# WHAT YOU WILL DO:
Determine how many lines below contain the word "pvEmbed", then write that number by itself.

[Start of section]

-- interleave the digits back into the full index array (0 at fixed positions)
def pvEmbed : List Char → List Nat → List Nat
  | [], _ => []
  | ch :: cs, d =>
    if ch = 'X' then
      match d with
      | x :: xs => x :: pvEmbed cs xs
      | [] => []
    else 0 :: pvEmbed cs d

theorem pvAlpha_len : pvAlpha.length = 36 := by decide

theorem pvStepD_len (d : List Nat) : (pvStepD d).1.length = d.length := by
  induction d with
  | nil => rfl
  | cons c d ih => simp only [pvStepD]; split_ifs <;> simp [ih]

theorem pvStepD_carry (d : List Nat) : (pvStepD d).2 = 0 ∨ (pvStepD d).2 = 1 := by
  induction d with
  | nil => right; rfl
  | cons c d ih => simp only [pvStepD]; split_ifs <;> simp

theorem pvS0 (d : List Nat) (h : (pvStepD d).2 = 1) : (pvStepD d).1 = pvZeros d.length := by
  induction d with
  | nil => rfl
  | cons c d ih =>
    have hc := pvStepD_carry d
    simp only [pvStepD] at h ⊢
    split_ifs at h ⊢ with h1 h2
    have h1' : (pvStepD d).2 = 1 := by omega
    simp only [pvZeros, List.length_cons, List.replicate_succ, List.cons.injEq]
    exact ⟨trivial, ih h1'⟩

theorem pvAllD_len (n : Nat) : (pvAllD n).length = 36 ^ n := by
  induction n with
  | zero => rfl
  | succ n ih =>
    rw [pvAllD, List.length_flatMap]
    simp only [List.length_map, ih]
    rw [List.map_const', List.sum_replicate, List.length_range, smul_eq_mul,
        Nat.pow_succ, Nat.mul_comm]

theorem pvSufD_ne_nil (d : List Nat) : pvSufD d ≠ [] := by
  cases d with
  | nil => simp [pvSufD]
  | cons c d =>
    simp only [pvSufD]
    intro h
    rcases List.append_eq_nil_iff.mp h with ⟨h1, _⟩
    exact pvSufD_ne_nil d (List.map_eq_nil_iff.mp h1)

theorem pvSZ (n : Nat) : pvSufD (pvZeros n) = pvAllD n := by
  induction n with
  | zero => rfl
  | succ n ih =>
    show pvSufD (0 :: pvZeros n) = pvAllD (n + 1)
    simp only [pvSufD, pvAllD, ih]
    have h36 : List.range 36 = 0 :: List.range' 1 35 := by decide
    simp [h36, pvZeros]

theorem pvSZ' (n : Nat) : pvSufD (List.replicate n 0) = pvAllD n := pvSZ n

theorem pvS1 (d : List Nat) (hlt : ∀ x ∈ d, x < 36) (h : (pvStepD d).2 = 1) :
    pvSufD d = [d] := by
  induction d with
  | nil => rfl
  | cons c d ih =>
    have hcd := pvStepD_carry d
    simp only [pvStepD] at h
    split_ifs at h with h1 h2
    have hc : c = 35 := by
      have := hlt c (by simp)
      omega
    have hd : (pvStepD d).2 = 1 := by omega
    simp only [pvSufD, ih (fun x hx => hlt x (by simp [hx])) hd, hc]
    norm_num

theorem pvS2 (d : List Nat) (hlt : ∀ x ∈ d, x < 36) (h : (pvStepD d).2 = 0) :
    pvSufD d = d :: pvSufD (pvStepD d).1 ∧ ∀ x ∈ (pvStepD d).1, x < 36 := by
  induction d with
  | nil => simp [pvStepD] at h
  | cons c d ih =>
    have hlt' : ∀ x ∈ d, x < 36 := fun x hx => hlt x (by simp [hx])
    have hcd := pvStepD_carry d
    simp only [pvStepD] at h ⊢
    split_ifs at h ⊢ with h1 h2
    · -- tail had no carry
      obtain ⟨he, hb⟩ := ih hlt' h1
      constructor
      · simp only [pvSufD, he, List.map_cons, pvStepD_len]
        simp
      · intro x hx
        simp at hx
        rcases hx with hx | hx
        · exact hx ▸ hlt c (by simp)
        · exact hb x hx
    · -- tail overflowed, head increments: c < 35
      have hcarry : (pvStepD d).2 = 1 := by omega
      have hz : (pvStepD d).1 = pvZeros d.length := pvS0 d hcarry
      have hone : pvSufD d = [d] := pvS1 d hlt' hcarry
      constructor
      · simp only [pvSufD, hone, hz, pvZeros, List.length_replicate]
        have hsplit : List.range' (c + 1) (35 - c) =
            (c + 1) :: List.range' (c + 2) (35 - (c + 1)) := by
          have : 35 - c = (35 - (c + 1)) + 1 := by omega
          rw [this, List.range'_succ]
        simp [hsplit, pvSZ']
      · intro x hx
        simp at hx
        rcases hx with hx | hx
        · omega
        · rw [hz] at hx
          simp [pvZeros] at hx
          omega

[End of section]

# YOUR RESPONSE:
3